Statenvertaling

Jesaja 51:13-21 Statenvertaling (SV1750)

13. En vergeet den HEERE, Die u gemaakt heeft, Die de hemelen heeft uitgebreid, en de aarde gegrond heeft, en vreest geduriglijk den gansen dag, vanwege de grimmigheid des benauwers, wanneer hij zich bereidt om te verderven? Waar is dan de grimmigheid des benauwers?

14. De omzwevende gevangene zal haastelijk los gelaten worden; en hij zal in den kuil niet sterven, en zijn brood zal hem niet ontbreken.
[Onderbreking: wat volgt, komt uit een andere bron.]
-- pv_equiv track=rewrite | github.com/amirshams84/ATAC_SEQ | Snakemake/library/utility.py | build_snakemake_awk
-- ===== SOURCE A (Python) =====
-- def build_snakemake_awk(awk_String):
-- 	"""
-- 	"""
-- 	snakemake_awk_String = ""
-- 	dupliucate_string_List = ['\\', '{', '}']
-- 	escape_character_List = ['$', '"']
-- 	for each_letter in list(awk_String):
-- 		if each_letter not in dupliucate_string_List:
-- 			#
-- 			snakemake_awk_String += each_letter
-- 		elif each_letter in escape_character_List:
-- 			#
-- 			snakemake_awk_String += '\\' + each_letter
--
-- 		else:
-- 			snakemake_awk_String += each_letter * 2
-- 	return snakemake_awk_String
-- ===== SOURCE B (Python) =====
-- def build_snakemake_awk(awk_String):
--     return awk_String.replace('\\', '\\\\').replace('{', '{{').replace('}', '}}')
-- ===== Notes on version B (the rewrite author's own statement) =====
-- stated objective: idiomatic
-- what changed: Replaced the explicit per-character loop (whose escape-character branch is dead) by three sequential str.replace passes, one per special character to double; the targets are disjoint so the passes are independent.
import Mathlib
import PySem

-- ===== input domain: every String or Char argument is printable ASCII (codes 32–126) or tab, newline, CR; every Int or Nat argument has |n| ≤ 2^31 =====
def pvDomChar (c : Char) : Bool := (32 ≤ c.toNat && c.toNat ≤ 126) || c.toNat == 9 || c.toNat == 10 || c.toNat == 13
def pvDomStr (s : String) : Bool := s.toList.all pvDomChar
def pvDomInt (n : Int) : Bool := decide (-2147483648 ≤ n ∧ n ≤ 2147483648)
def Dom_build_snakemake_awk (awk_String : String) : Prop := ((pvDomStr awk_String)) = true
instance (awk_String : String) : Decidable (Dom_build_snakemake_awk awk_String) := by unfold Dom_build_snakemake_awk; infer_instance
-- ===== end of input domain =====

-- B replaces A's per-character loop (whose escape-character branch is dead) by three
-- sequential replace passes doubling '\', '{' and '}'; objective: idiomatic.

-- ===== PORT A =====
-- A: build the output character by character, appending the doubled character for
-- '\', '{', '}' (the escape branch for '$', '"' can never fire since those are not
-- in the duplicate list) and the character itself otherwise.
def build_snakemake_awk (awk_String : String) : String :=
  let dupliucate_string_List : List Char := ['\\', '{', '}']
  let escape_character_List : List Char := ['$', '"']
  String.ofList <|
    awk_String.toList.foldl (fun snakemake_awk_String each_letter =>
      if each_letter ∉ dupliucate_string_List then
        snakemake_awk_String ++ [each_letter]
      else if each_letter ∈ escape_character_List then
        snakemake_awk_String ++ ['\\', each_letter]
      else
        snakemake_awk_String ++ [each_letter, each_letter]) []

-- ===== PORT B =====
def build_snakemake_awk_alt (awk_String : String) : String :=
  PySem.Str.replace (PySem.Str.replace (PySem.Str.replace awk_String "\\" "\\\\") "{" "{{") "}" "}}"

-- ===== PRECONDITION & SPEC =====
def Spec_build_snakemake_awk (awk_String : String) (out : String) : Prop := out = build_snakemake_awk_alt awk_String
instance (awk_String : String) (out : String) : Decidable (Spec_build_snakemake_awk awk_String out) := by unfold Spec_build_snakemake_awk; infer_instance

-- ===== CLAIM (what is proved, stated in full; the proofs are below) =====
def Claim_equal_build_snakemake_awk : Prop := ∀ (awk_String : String), Dom_build_snakemake_awk awk_String → Spec_build_snakemake_awk awk_String (build_snakemake_awk awk_String)

-- ===== LEMMAS AND PROOFS =====

-- replace with a single-character target is a flatMap over the characters
theorem replace_go_single (o : Char) (new : List Char) :
    ∀ (l : List Char) (fuel : Nat) (acc : List Char), l.length ≤ fuel →
      PySem.Chars.replace.go [o] new fuel l acc
        = acc.reverse ++ l.flatMap (fun c => if c = o then new else [c]) := by
  intro l
  induction l with
  | nil =>
      intro fuel acc _
      cases fuel <;> simp [PySem.Chars.replace.go]
  | cons c t ih =>
      intro fuel acc hle
      cases fuel with
      | zero => simp at hle
      | succ fuel =>
        rw [PySem.Chars.replace.go]
        by_cases hc : c = o
        · subst hc
          simp only [List.isPrefixOf, List.flatMap_cons]
          rw [if_pos (by simp)]
          simp only [List.length_cons, List.length_nil, List.drop_succ_cons, List.drop_zero]
          rw [ih fuel _ (by simpa using hle)]
          simp
        · simp only [List.isPrefixOf, List.flatMap_cons]
          rw [if_neg (by simp [beq_iff_eq]; exact fun h => hc h.symm),
              ih fuel _ (by simpa using hle)]
          simp [hc]

theorem replace_single (o : Char) (new : List Char) (l : List Char) :
    PySem.Chars.replace l [o] new = l.flatMap (fun c => if c = o then new else [c]) := by
  rw [PySem.Chars.replace, if_neg (by simp)]
  simpa using replace_go_single o new l l.length [] (le_refl _)

-- A's loop appends per character; it is the flatMap of its per-character output
theorem foldlA_eq_flatMap (f : Char → List Char) :
    ∀ (l acc : List Char), l.foldl (fun a c => a ++ f c) acc = acc ++ l.flatMap f := by
  intro l
  induction l with
  | nil => simp
  | cons c t ih => intro acc; simp [ih]

-- the two per-character outputs coincide
theorem per_char_eq (c : Char) :
    (if c ∉ (['\\', '{', '}'] : List Char) then [c]
     else if c ∈ (['$', '"'] : List Char) then ['\\', c]
     else [c, c])
    = (if c = '\\' then ['\\', '\\'] else [c]).flatMap
        (fun b => (if b = '{' then ['{', '{'] else [b]).flatMap
          (fun d => if d = '}' then ['}', '}'] else [d])) := by
  by_cases h1 : c = '\\'
  · subst h1; decide
  by_cases h2 : c = '{'
  · subst h2; decide
  by_cases h3 : c = '}'
  · subst h3; decide
  simp [h1, h2, h3]

-- ===== VERDICT (by name: the statement is the Claim_ definition above) =====
theorem build_snakemake_awk_spec : Claim_equal_build_snakemake_awk := by
  unfold Claim_equal_build_snakemake_awk
  intro s _
  unfold Spec_build_snakemake_awk build_snakemake_awk build_snakemake_awk_alt
  have hB : (PySem.Str.replace (PySem.Str.replace (PySem.Str.replace s "\\" "\\\\") "{" "{{") "}" "}}").toList
      = ((s.toList.flatMap (fun c => if c = '\\' then ['\\', '\\'] else [c])).flatMap
          (fun c => if c = '{' then ['{', '{'] else [c])).flatMap
          (fun c => if c = '}' then ['}', '}'] else [c]) := by
    simp [PySem.Str.toList_replace, replace_single]
  have hA : (s.toList.foldl (fun a c =>
        if c ∉ (['\\', '{', '}'] : List Char) then a ++ [c]
        else if c ∈ (['$', '"'] : List Char) then a ++ ['\\', c]
        else a ++ [c, c]) [])
      = s.toList.flatMap (fun c =>
        if c ∉ (['\\', '{', '}'] : List Char) then [c]
        else if c ∈ (['$', '"'] : List Char) then ['\\', c]
        else [c, c]) := by
    have hfun : (fun (a : List Char) (c : Char) =>
        if c ∉ (['\\', '{', '}'] : List Char) then a ++ [c]
        else if c ∈ (['$', '"'] : List Char) then a ++ ['\\', c]
        else a ++ [c, c])
      = fun (a : List Char) (c : Char) => a ++ (
        if c ∉ (['\\', '{', '}'] : List Char) then [c]
        else if c ∈ (['$', '"'] : List Char) then ['\\', c]
        else [c, c]) := by
      funext a c; split_ifs <;> rfl
    rw [hfun]
    simpa using foldlA_eq_flatMap (fun c =>
        if c ∉ (['\\', '{', '}'] : List Char) then [c]
        else if c ∈ (['$', '"'] : List Char) then ['\\', c]
        else [c, c]) s.toList []
  calc String.ofList _ = String.ofList ((PySem.Str.replace (PySem.Str.replace (PySem.Str.replace s "\\" "\\\\") "{" "{{") "}" "}}").toList) := by
        refine congrArg String.ofList ?_
        rw [hA, hB]
        simp only [List.flatMap_assoc]
        exact List.flatMap_congr (fun c _ => per_char_eq c)
    _ = _ := String.ofList_toList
15. Want Ik ben de HEERE, uw God, Die de zee klieft, dat haar golven bruisen; HEERE der heirscharen is Zijn Naam.

16. En Ik leg Mijn woorden in uw mond, en bedek u onder de schaduw Mijner hand; om den hemel te planten, en om de aarde te gronden, en om te zeggen tot Sion: Gij zijt Mijn volk.

17. Waak op, waak op, sta op, Jeruzalem! gij, die gedronken hebt van de hand des HEEREN den beker Zijner grimmigheid; den droesem van den beker der zwijmeling hebt gij gedronken, ja, uitgezogen.
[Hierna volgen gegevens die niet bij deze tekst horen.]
-- pv_equiv track=rewrite | github.com/ainaosyusi/NLH-PokerAI-project | brain/personality_agents.py | _get_valid_action
-- ===== SOURCE A (Python) =====
-- from typing import List, Dict, Optional, Tuple
--
-- def _get_valid_action(action_mask: List[bool], prefer_passive: bool = False) -> int:
--     """Get a valid action from mask."""
--     if prefer_passive:
--         # Prefer check/call > fold > raise > all-in
--         order = [1, 0, 2, 3]
--     else:
--         # Prefer raise > call > fold > all-in
--         order = [2, 1, 0, 3]
--
--     for action in order:
--         if action < len(action_mask) and action_mask[action]:
--             return action
--
--     # Fallback to any valid action
--     for i, valid in enumerate(action_mask):
--         if valid:
--             return i
--     return 0
-- ===== SOURCE B (Python) =====
-- def _get_valid_action(action_mask, prefer_passive=False):
--     """Get a valid action from mask.
--
--     Single pass computing the argmin of a numeric priority key over all valid
--     indices: preferred actions (0..3) get their rank in the preference order as
--     key, any higher index i gets key 4 + i (so preferred valid actions always
--     beat higher ones, and higher ones are tie-broken ascending). Returns 0 if
--     nothing is valid.
--     """
--     rank = {1: 0, 0: 1, 2: 2, 3: 3} if prefer_passive else {2: 0, 1: 1, 0: 2, 3: 3}
--     best_key = None
--     best_i = 0
--     for i, valid in enumerate(action_mask):
--         if valid:
--             k = rank[i] if i < 4 else 4 + i
--             if best_key is None or k < best_key:
--                 best_key, best_i = k, i
--     return best_i
-- ===== Notes on version B (the rewrite author's own statement) =====
-- stated objective: alternative
-- what changed: Replaces A's two staged scans (preference-order probe with early return, then ascending fallback scan) with a single pass over the mask that keeps an argmin accumulator of a numeric priority key (preference rank for indices 0..3, 4+i for higher indices).
import Mathlib
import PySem

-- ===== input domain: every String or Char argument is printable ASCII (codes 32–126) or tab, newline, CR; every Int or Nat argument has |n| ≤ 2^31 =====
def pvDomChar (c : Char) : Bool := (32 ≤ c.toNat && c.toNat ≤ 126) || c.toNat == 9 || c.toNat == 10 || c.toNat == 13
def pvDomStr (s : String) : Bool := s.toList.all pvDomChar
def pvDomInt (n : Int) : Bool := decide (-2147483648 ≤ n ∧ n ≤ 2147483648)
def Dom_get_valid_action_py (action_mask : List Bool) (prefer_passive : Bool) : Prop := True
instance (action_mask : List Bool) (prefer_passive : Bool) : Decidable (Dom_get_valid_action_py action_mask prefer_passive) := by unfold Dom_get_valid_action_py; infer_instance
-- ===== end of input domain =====

-- B replaces A's two staged scans (preference probe then ascending fallback) by a single pass
-- keeping an argmin accumulator over a numeric priority key; objective: alternative, same O(n).

-- ===== PORT A =====
-- the preference loop: first in-range index of `order` whose mask entry is true
def pvFindOrderA (mask : List Bool) : List Nat → Option Nat
  | [] => none
  | a :: rest => if a < mask.length ∧ mask.getD a false then some a else pvFindOrderA mask rest

-- the fallback loop: `for i, valid in enumerate(action_mask): if valid: return i` then `return 0`
def pvFallbackA : List Bool → Nat → Int
  | [], _ => 0
  | v :: rest, i => if v then (i : Int) else pvFallbackA rest (i + 1)

def get_valid_action_py (action_mask : List Bool) (prefer_passive : Bool) : Int :=
  let order : List Nat := if prefer_passive then [1, 0, 2, 3] else [2, 1, 0, 3]
  match pvFindOrderA action_mask order with
  | some a => (a : Int)
  | none => pvFallbackA action_mask 0

-- ===== PORT B =====
-- the key `rank[i] if i < 4 else 4 + i`; the dict-literal lookup rank[i] is ported as an
-- if-chain (exact: the dict's keys 0,1,2,3 cover every i < 4 reached here, i ≥ 0 from enumerate)
def pvKeyB (pp : Bool) (i : Nat) : Nat :=
  if i < 4 then
    (if pp then (if i = 1 then 0 else if i = 0 then 1 else if i = 2 then 2 else 3)
     else (if i = 2 then 0 else if i = 1 then 1 else if i = 0 then 2 else 3))
  else 4 + i

-- the single pass: state (best_key, best_i), argmin of the key over valid indices
def pvLoopB (pp : Bool) : List Bool → Nat → Option Nat → Nat → Nat
  | [], _, _, bi => bi
  | v :: rest, i, bk, bi =>
    if v then
      let k := pvKeyB pp i
      match bk with
      | none => pvLoopB pp rest (i + 1) (some k) i
      | some b => if k < b then pvLoopB pp rest (i + 1) (some k) i
                  else pvLoopB pp rest (i + 1) (some b) bi
    else pvLoopB pp rest (i + 1) bk bi

def get_valid_action_py_alt (action_mask : List Bool) (prefer_passive : Bool) : Int :=
  (pvLoopB prefer_passive action_mask 0 none 0 : Int)

-- ===== PRECONDITION & SPEC =====
def Spec_get_valid_action_py (action_mask : List Bool) (prefer_passive : Bool) (out : Int) : Prop := out = get_valid_action_py_alt action_mask prefer_passive
instance (action_mask : List Bool) (prefer_passive : Bool) (out : Int) : Decidable (Spec_get_valid_action_py action_mask prefer_passive out) := by unfold Spec_get_valid_action_py; infer_instance

-- ===== CLAIM (what is proved, stated in full; the proofs are below) =====
def Claim_equal_get_valid_action_py : Prop := ∀ (action_mask : List Bool) (prefer_passive : Bool), Dom_get_valid_action_py action_mask prefer_passive → Spec_get_valid_action_py action_mask prefer_passive (get_valid_action_py action_mask prefer_passive)

-- ===== LEMMAS AND PROOFS =====

-- first true index at position ≥ i (used to characterise both fallbacks)
def pvFirstTrue : List Bool → Nat → Option Nat
  | [], _ => none
  | v :: rest, i => if v then some i else pvFirstTrue rest (i + 1)

-- once a best key b < 4 + i is held and i ≥ 4, no later entry can improve it
theorem pvL1 (pp : Bool) : ∀ (rest : List Bool) (i b bi : Nat), 4 ≤ i → b < 4 + i →
    pvLoopB pp rest i (some b) bi = bi := by
  intro rest
  induction rest with
  | nil => intro i b bi _ _; rfl
  | cons v tail ih =>
    intro i b bi h4 hb
    cases v with
    | false => simpa [pvLoopB] using ih (i + 1) b bi (by omega) (by omega)
    | true =>
      have hk : pvKeyB pp i = 4 + i := by simp [pvKeyB, show ¬ i < 4 by omega]
      simp [pvLoopB, hk, show ¬ 4 + i < b by omega]
      exact ih (i + 1) b bi (by omega) (by omega)

-- with no best yet and index ≥ 4, the loop returns the first true index (or bi)
theorem pvL2 (pp : Bool) : ∀ (rest : List Bool) (i bi : Nat), 4 ≤ i →
    pvLoopB pp rest i none bi = (pvFirstTrue rest i).getD bi := by
  intro rest
  induction rest with
  | nil => intro i bi _; rfl
  | cons v tail ih =>
    intro i bi h4
    cases v with
    | false => simpa [pvLoopB, pvFirstTrue] using ih (i + 1) bi (by omega)
    | true =>
      have hk : pvKeyB pp i = 4 + i := by simp [pvKeyB, show ¬ i < 4 by omega]
      simp [pvLoopB, pvFirstTrue, hk]
      exact pvL1 pp tail (i + 1) (4 + i) i (by omega) (by omega)

-- A's fallback returns the first true index (or 0)
theorem pvL3 : ∀ (rest : List Bool) (i : Nat),
    pvFallbackA rest i = (((pvFirstTrue rest i).getD 0 : Nat) : Int) := by
  intro rest
  induction rest with
  | nil => intro i; rfl
  | cons v tail ih =>
    intro i
    cases v with
    | false => simpa [pvFallbackA, pvFirstTrue] using ih (i + 1)
    | true => simp [pvFallbackA, pvFirstTrue]

-- masks of length ≥ 4: split off the first four entries and bash the 32 boolean cases
theorem pvMainLong (pp a b c d : Bool) (rest : List Bool) :
    get_valid_action_py (a :: b :: c :: d :: rest) pp =
      get_valid_action_py_alt (a :: b :: c :: d :: rest) pp := by
  have h0 : (0 : Nat) < rest.length + 4 := by omega
  have h1 : (1 : Nat) < rest.length + 4 := by omega
  have h2 : (2 : Nat) < rest.length + 4 := by omega
  have h3 : (3 : Nat) < rest.length + 4 := by omega
  cases pp <;> cases a <;> cases b <;> cases c <;> cases d <;>
    simp [get_valid_action_py, get_valid_action_py_alt, pvFindOrderA, pvLoopB, pvKeyB,
      pvFallbackA, h0, h1, h2, h3, List.getD,
      pvL1 _ rest 4, pvL2 _ rest 4, pvL3 rest 4]

-- ===== VERDICT (by name: the statement is the Claim_ definition above) =====
theorem get_valid_action_py_spec : Claim_equal_get_valid_action_py := by
  intro mask pp _
  unfold Spec_get_valid_action_py
  match mask with
  | [] => revert pp; decide
  | [a] => revert a pp; decide
  | [a, b] => revert a b pp; decide
  | [a, b, c] => revert a b c pp; decide
  | a :: b :: c :: d :: rest => exact pvMainLong pp a b c d rest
18. Er is niemand van al de kinderen, die zij gebaard heeft, die haar zachtjes leidt; en niemand van al de kinderen, die zij opgevoed heeft, die haar bij de hand grijpt.
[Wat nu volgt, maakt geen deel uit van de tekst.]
-- down agreement for an in-grid cell
theorem down_eq (grid : List (List String)) (r c : Int)
    (hr0 : 0 ≤ r) (hr1 : r < (grid.length : Int))
    (hc0 : 0 ≤ c) (hc1 : c < pvColsOf grid) :
    run_length grid (pvWordStart (fun i => pvCell grid i c) r.toNat r) c 1 0
      = pvCountBack (fun i => pvCell grid i c) r r.toNat 0
        + pvCountFwd (fun i => pvCell grid i c) ((grid.length : Int)) r ((grid.length : Int) - r).toNat 0 := by
  have hcols0 : 0 ≤ pvColsOf grid := colsOf_nonneg grid
  set f := fun i => pvCell grid i c with hf
  set s := pvWordStart f r.toNat r with hs
  have hs0 : 0 ≤ s := wordStart_nonneg f r.toNat r hr0
  have hs1 : s ≤ r := wordStart_le f r.toNat r
  have hrun : ∀ j, s ≤ j → j < r → f j ≠ "#" := fun j h1 h2 => wordStart_run f r.toNat r j h1 h2
  have hback : pvCountBack f r r.toNat 0 = r - s := by
    have := countBack_wordStart f r r.toNat 0
    simp only [sub_zero] at this
    omega
  have hfwd : pvCountFwd f ((grid.length : Int)) r ((grid.length : Int) - r).toNat 0
      = pvRunSpec f ((grid.length : Int)) r := by
    have := countFwd_spec f ((grid.length : Int)) r ((grid.length : Int) - r).toNat 0 (by omega)
    simpa using this
  have hrl : run_length grid s c 1 0 = pvRunSpec f ((grid.length : Int)) s := by
    unfold run_length
    rw [runLoop_down grid (grid.length : Int) (pvColsOf grid) c hc0 hc1 _ s 0 hs0 (by omega),
      ← hf]
    omega
  rw [hrl, hback, hfwd,
    runSpec_shift f ((grid.length : Int)) r (by omega) (r - s).toNat s (by omega) hs1 hrun]

-- A = B for an in-grid cell
theorem eq_in_grid (grid : List (List String)) (r c : Int)
    (hr0 : 0 ≤ r) (hr1 : r < (grid.length : Int))
    (hc0 : 0 ≤ c) (hc1 : c < pvColsOf grid) :
    cell_word_lengths grid r c = cell_word_lengths_alt grid r c := by
  unfold cell_word_lengths cell_word_lengths_alt
  rw [if_pos ⟨hr0, hr1, hc0, hc1⟩, Prod.mk.injEq]
  exact ⟨across_eq grid r c hr0 hr1 hc0 hc1, down_eq grid r c hr0 hr1 hc0 hc1⟩

-- A = (0, 0) at a cell right of the grid when a '#' (or cols ≤ 0) cuts it off from the run
theorem A_right_zero (grid : List (List String)) (r c : Int)
    (hc : pvColsOf grid ≤ c)
    (hstop : pvColsOf grid ≤ 0
      ∨ ∃ j, pvColsOf grid - 1 ≤ j ∧ j < c ∧ pvCell grid r j = "#") :
    cell_word_lengths grid r c = (0, 0) := by
  unfold cell_word_lengths run_length
  rcases hstop with h | ⟨j, hj1, hj2, hj3⟩
  · rw [runLoop_stop _ _ _ _ _ _ _ (by rintro ⟨-, -, h3, h4, -⟩; omega),
      runLoop_stop _ _ _ _ _ _ _ (by rintro ⟨-, -, h3, h4, -⟩; omega)]
  · have hgt : j < pvWordStart (fun i => pvCell grid r i) c.toNat c :=
      wordStart_gt_hash (fun i => pvCell grid r i) c.toNat c j hj3 hj2
    rw [runLoop_stop _ _ _ _ _ _ _ (by rintro ⟨-, -, -, h4, -⟩; omega),
      runLoop_stop _ _ _ _ _ _ _ (by rintro ⟨-, -, -, h4, -⟩; omega)]
theorem main_equiv (fc bm : String) :
    get_surrounding_lines fc bm = get_surrounding_lines_alt fc bm := by
  by_cases hf : PySem.Str.find fc bm = -1
  · simp only [get_surrounding_lines, get_surrounding_lines_alt, hf]
    simp
  · have hneg1 : -1 ≤ PySem.Str.find fc bm := by
      rw [PySem.Str.find_eq]; exact PySem.Chars.neg_one_le_find _ _
    have h0 : 0 ≤ PySem.Str.find fc bm := by omega
    have hn : PySem.Str.find fc bm ≤ fc.toList.length := by
      rw [PySem.Str.find_eq]; exact PySem.Chars.find_le_length _ _
    have h0' : 0 ≤ PySem.Chars.find fc.toList bm.toList := by rwa [PySem.Str.find_eq] at h0
    have hpre : bm.toList <+: fc.toList.drop (PySem.Chars.find fc.toList bm.toList).toNat :=
      (PySem.Chars.find_spec h0').1
    have hstart : PySem.Str.find fc bm + PySem.Str.len bm ≤ fc.toList.length := by
      have hl := hpre.length_le
      rw [List.length_drop] at hl
      rw [PySem.Str.find_eq, PySem.Str.len_eq]
      rw [PySem.Str.find_eq] at h0 hn
      omega
    simp only [get_surrounding_lines, get_surrounding_lines_alt, if_pos hf, if_neg hf,
      ne_eq, not_false_eq_true, if_true]
    set i := PySem.Str.find fc bm with hi
    -- backward boundary
    have hback : (PySem.List.pyRange 0 5 1).foldl
        (fun acc _ => max 0 (PySem.Str.rfindFrom fc "\n" 0 (some acc)))
        (max 0 (PySem.Str.rfindFrom fc "\n" 0 (some i))) = pvGit fc.toList 6 i := rfl
    have hlen0 : (0:Int) ≤ PySem.Str.len bm := by rw [PySem.Str.len_eq]; positivity
    have hstart0 : (0:Int) ≤ i + PySem.Str.len bm := by omega
    have hbit := back_iter fc.toList i h0 hn 6 (by omega)
    have hnewl := newlines_eq fc.toList
    have hbefore : (((pvNl fc.toList).map (fun (j : Nat) => (j : Int))).filter
        (fun k => decide (k < i)))
        = ((pvNl fc.toList).filter (fun (j : Nat) => decide ((j : Int) < i))).map
            (fun (j : Nat) => (j : Int)) := by
      rw [List.filter_map]; rfl
    have hafter : (((pvNl fc.toList).map (fun (j : Nat) => (j : Int))).filter
        (fun k => decide (i + PySem.Str.len bm < k)))
        = ((pvNl fc.toList).filter (fun (j : Nat) => decide (i + PySem.Str.len bm < (j : Int)))).map
            (fun (j : Nat) => (j : Int)) := by
      rw [List.filter_map]; rfl
    have haf := fwd_loop fc ((pvNl fc.toList).filter
        (fun (j : Nat) => decide (i + PySem.Str.len bm < (j : Int))))
        ((pvNl_pairwise fc.toList).filter _) 12 0 (i + PySem.Str.len bm) hstart0 rfl
    rw [hback, hbit, hnewl, hbefore, hafter, haf]
    set bl := (pvNl fc.toList).filter (fun (j : Nat) => decide ((j : Int) < i)) with hbl
    set af := (pvNl fc.toList).filter
        (fun (j : Nat) => decide (i + PySem.Str.len bm < (j : Int))) with haf2
    rw [List.length_map, List.length_map]
    have hbegin : (if 6 ≤ bl.length then ((bl.getD (bl.length - 6) 0 : Nat) : Int) else 0)
        = (if 6 ≤ bl.length then
            (match PySem.List.pyGet? (bl.map (fun (j : Nat) => (j : Int))) (-6) with
              | some v => v | none => 0) else 0) := by
      by_cases h6 : 6 ≤ bl.length
      · rw [if_pos h6, if_pos h6, pyGet?_map_neg6 bl h6,
          List.getD_eq_getElem bl 0 (by omega : bl.length - 6 < bl.length)]
      · rw [if_neg h6, if_neg h6]
    have hend : (if (0:Nat) + 12 ≤ af.length then ((af.getD ((0:Nat) + 12 - 1) 0 : Nat) : Int)
          else (fc.toList.length : Int))
        = (if 12 ≤ af.length then
            (match PySem.List.pyGet? (af.map (fun (j : Nat) => (j : Int))) (11 : Int) with
              | some v => v | none => 0)
           else PySem.Str.len fc) := by
      by_cases h12 : 12 ≤ af.length
      · rw [if_pos (by omega : (0:Nat) + 12 ≤ af.length), if_pos h12, pyGet?_map_11 af h12,
          List.getD_eq_getElem af 0 (by omega : (0:Nat) + 12 - 1 < af.length)]
      · rw [if_neg (by omega : ¬ ((0:Nat) + 12 ≤ af.length)), if_neg h12, PySem.Str.len_eq]
    rw [show (if 12 = 0 then (i + PySem.Str.len bm) else if (0:Nat) + 12 ≤ af.length
          then ((af.getD ((0:Nat) + 12 - 1) 0 : Nat) : Int) else (fc.toList.length : Int))
        = (if (0:Nat) + 12 ≤ af.length then ((af.getD ((0:Nat) + 12 - 1) 0 : Nat) : Int)
          else (fc.toList.length : Int)) from by rw [if_neg (by omega)]]
    rw [hbegin, hend]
19. Deze twee dingen zijn u wedervaren, wie heeft medelijden met u? Er is verwoesting, en verbreking, en honger, en zwaard, door wien zal Ik u troosten?

20. Uw kinderen zijn in bezwijming gevallen, zij liggen vooraan op alle straten, gelijk een wilde os in het net; zij zijn vol van de grimmigheid des HEEREN, van de schelding uws Gods.

21. Daarom hoort nu dit, gij bedrukten! en gij dronkenen, maar niet van wijn!